> **THE PROBLEM**: Count up the lines below in which the string "only" appears. The reply should be that number alone.

====== SOURCE MATERIAL ======

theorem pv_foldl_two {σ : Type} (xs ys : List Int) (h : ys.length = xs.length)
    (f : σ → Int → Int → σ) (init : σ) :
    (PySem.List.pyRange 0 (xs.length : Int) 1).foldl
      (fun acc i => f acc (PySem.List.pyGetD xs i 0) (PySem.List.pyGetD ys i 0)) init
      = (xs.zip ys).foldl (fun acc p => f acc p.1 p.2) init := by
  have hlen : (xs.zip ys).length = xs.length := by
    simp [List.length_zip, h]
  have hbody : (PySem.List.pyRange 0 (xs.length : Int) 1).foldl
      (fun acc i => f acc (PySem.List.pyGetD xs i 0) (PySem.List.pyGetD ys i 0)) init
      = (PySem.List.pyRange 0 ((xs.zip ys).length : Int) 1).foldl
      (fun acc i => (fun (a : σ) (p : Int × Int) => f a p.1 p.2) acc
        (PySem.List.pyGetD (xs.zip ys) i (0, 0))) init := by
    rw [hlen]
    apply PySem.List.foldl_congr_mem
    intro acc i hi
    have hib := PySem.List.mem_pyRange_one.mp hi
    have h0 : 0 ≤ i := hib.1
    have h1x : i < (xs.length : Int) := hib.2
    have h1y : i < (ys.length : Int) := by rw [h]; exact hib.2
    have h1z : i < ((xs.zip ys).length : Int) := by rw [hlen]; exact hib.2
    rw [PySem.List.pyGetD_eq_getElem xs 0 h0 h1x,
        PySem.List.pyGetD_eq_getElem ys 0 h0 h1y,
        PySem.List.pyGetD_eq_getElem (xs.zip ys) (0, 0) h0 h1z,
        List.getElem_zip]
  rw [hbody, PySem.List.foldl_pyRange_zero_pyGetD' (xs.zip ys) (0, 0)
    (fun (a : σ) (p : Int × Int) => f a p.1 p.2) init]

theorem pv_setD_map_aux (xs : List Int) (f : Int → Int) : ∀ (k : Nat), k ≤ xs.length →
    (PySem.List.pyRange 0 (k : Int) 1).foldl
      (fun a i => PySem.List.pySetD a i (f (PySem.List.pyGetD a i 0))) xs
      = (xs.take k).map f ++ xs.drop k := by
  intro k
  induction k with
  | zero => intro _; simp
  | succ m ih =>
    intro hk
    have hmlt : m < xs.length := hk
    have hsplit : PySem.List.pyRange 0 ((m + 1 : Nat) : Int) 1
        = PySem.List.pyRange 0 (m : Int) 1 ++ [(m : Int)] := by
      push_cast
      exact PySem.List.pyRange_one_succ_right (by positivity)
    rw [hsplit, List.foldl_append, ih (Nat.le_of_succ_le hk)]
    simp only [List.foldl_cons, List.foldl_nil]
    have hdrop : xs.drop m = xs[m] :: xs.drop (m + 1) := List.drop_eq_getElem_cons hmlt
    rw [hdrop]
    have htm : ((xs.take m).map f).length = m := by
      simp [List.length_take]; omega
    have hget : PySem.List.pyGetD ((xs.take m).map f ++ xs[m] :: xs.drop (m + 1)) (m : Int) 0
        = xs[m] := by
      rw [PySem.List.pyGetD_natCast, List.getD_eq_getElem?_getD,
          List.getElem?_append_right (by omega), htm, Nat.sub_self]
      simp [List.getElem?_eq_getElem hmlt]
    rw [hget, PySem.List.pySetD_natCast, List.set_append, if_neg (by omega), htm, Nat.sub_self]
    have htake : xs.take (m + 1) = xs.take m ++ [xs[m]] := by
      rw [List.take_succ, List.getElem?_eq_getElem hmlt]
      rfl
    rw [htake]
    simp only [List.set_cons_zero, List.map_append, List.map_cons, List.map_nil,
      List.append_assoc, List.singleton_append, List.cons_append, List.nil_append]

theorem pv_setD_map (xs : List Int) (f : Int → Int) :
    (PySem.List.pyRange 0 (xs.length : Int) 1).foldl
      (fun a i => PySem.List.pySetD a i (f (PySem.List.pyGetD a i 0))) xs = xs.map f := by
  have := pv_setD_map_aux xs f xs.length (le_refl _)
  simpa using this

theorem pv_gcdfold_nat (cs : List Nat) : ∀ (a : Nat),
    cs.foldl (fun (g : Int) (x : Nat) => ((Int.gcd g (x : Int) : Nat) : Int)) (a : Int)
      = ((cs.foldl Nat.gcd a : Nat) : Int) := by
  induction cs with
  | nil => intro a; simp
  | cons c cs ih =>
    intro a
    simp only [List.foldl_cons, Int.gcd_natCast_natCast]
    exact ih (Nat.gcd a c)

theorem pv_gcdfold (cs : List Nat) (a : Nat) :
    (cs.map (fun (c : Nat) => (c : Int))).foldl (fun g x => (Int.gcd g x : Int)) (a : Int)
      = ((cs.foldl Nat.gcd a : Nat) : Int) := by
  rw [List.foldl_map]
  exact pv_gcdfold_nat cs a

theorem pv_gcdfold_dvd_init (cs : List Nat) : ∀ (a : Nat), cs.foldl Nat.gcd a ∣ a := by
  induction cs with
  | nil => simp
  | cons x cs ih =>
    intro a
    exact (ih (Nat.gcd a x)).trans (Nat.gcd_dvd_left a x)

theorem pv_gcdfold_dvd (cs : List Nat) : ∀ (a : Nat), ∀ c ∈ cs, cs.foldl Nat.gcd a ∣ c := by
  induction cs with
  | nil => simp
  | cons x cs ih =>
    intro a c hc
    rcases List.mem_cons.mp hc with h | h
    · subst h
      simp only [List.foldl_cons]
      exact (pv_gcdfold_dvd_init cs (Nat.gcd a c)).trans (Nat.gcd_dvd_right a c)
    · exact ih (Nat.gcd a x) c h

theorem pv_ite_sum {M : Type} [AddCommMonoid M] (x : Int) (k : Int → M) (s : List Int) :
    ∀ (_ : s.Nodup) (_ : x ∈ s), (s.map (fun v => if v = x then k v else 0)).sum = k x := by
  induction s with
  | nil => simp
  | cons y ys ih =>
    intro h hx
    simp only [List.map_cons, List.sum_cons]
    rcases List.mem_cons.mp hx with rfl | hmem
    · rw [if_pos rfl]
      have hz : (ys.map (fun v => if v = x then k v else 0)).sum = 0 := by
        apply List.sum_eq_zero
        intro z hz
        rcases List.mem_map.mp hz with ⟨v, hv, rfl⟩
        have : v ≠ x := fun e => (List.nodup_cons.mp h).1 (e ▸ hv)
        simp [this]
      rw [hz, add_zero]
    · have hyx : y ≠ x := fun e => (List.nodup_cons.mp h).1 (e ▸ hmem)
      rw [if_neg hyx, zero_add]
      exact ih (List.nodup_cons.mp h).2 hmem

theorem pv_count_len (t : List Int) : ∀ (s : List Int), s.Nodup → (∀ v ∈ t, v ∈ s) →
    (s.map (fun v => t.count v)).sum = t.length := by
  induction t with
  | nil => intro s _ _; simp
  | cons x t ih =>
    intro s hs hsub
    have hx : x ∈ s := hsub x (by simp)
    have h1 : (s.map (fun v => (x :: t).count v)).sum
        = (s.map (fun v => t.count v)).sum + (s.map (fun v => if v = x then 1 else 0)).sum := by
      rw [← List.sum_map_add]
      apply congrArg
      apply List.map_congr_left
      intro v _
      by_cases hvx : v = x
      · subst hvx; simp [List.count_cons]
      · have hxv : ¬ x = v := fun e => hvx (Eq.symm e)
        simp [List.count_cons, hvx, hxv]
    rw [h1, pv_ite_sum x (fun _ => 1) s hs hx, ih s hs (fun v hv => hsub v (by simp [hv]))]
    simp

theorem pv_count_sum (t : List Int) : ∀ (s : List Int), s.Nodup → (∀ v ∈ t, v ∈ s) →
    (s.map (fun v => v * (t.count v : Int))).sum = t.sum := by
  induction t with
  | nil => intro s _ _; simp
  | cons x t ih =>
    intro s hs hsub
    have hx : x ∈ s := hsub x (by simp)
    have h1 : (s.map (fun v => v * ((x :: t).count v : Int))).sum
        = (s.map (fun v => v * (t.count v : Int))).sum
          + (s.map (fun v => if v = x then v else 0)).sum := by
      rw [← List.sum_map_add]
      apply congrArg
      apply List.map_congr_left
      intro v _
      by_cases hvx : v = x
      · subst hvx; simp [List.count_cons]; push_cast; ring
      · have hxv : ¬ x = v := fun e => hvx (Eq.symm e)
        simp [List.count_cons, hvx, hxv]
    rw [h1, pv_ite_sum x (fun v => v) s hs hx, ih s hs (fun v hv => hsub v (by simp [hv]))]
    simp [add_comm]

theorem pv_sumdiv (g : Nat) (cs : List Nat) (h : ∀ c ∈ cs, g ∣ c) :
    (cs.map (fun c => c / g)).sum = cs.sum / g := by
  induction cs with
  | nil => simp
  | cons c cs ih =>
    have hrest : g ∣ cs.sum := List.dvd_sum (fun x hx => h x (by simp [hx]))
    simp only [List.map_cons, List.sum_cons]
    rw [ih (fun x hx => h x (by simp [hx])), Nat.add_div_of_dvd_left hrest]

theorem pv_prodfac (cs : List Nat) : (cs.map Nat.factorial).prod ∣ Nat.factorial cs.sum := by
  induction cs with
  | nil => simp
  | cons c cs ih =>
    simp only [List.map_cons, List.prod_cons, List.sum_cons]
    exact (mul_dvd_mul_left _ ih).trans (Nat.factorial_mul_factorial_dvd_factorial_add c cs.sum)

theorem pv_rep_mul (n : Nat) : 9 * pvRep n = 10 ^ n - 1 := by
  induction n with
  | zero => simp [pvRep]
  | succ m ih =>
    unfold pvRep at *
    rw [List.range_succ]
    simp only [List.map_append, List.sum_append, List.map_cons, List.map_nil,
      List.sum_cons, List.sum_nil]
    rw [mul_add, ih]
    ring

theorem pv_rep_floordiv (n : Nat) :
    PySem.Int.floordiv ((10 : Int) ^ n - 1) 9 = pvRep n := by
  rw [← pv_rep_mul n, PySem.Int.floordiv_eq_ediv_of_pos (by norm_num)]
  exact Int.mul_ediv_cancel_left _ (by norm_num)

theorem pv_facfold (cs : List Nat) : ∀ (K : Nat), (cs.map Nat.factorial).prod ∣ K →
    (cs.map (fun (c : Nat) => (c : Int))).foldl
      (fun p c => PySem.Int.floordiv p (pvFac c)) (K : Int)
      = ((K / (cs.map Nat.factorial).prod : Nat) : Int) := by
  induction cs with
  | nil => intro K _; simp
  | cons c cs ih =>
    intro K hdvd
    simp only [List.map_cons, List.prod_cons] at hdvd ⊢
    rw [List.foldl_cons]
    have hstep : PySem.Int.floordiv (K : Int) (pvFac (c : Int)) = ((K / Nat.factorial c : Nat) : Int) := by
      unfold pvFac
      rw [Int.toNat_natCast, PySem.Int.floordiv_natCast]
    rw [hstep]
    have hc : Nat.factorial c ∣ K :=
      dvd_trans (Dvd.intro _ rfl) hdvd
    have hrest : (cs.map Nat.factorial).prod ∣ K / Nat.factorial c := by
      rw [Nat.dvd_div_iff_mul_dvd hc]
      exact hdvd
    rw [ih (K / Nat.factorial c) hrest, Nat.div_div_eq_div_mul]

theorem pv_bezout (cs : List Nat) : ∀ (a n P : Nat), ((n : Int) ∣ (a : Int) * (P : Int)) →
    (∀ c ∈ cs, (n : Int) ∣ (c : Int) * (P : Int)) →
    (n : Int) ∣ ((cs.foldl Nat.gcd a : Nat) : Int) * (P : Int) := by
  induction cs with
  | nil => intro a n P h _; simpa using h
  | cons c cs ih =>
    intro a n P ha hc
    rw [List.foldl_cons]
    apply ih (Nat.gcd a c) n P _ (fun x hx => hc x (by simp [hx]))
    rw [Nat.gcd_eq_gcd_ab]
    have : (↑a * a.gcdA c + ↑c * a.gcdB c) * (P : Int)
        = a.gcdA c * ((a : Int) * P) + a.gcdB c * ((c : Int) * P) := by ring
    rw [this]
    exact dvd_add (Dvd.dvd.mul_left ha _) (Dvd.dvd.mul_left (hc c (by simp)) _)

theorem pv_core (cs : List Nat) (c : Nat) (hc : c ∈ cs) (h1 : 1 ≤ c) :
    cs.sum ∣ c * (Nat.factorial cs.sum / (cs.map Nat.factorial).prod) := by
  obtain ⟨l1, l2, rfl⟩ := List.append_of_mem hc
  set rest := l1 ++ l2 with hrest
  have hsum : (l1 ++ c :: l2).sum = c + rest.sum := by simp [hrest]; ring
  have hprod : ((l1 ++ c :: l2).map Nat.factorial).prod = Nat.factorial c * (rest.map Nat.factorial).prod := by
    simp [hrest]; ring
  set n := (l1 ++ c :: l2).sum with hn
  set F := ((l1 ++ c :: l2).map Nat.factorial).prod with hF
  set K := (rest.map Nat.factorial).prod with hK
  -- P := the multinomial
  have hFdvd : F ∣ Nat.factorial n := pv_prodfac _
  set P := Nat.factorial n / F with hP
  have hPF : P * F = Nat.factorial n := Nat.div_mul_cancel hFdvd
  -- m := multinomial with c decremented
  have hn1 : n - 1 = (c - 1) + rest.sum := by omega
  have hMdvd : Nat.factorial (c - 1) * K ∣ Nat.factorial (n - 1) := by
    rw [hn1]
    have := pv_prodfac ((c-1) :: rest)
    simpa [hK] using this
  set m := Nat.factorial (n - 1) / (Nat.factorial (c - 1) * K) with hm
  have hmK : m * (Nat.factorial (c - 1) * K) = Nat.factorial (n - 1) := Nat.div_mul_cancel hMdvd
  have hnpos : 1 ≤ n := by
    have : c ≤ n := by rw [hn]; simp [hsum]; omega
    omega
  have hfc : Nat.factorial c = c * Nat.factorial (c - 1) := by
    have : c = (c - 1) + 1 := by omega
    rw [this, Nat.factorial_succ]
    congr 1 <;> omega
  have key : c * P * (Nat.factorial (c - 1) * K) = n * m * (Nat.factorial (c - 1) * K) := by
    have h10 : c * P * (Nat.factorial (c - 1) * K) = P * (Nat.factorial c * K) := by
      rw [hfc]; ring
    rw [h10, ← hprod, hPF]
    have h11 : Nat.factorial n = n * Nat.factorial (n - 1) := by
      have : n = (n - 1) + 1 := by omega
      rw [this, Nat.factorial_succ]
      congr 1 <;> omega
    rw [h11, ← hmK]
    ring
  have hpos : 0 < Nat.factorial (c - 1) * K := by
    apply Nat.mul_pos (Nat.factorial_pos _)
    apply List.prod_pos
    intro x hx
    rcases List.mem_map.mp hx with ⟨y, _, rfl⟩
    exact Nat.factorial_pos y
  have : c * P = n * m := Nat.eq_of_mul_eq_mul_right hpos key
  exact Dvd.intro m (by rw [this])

======

> **YOUR SOLUTION**: 9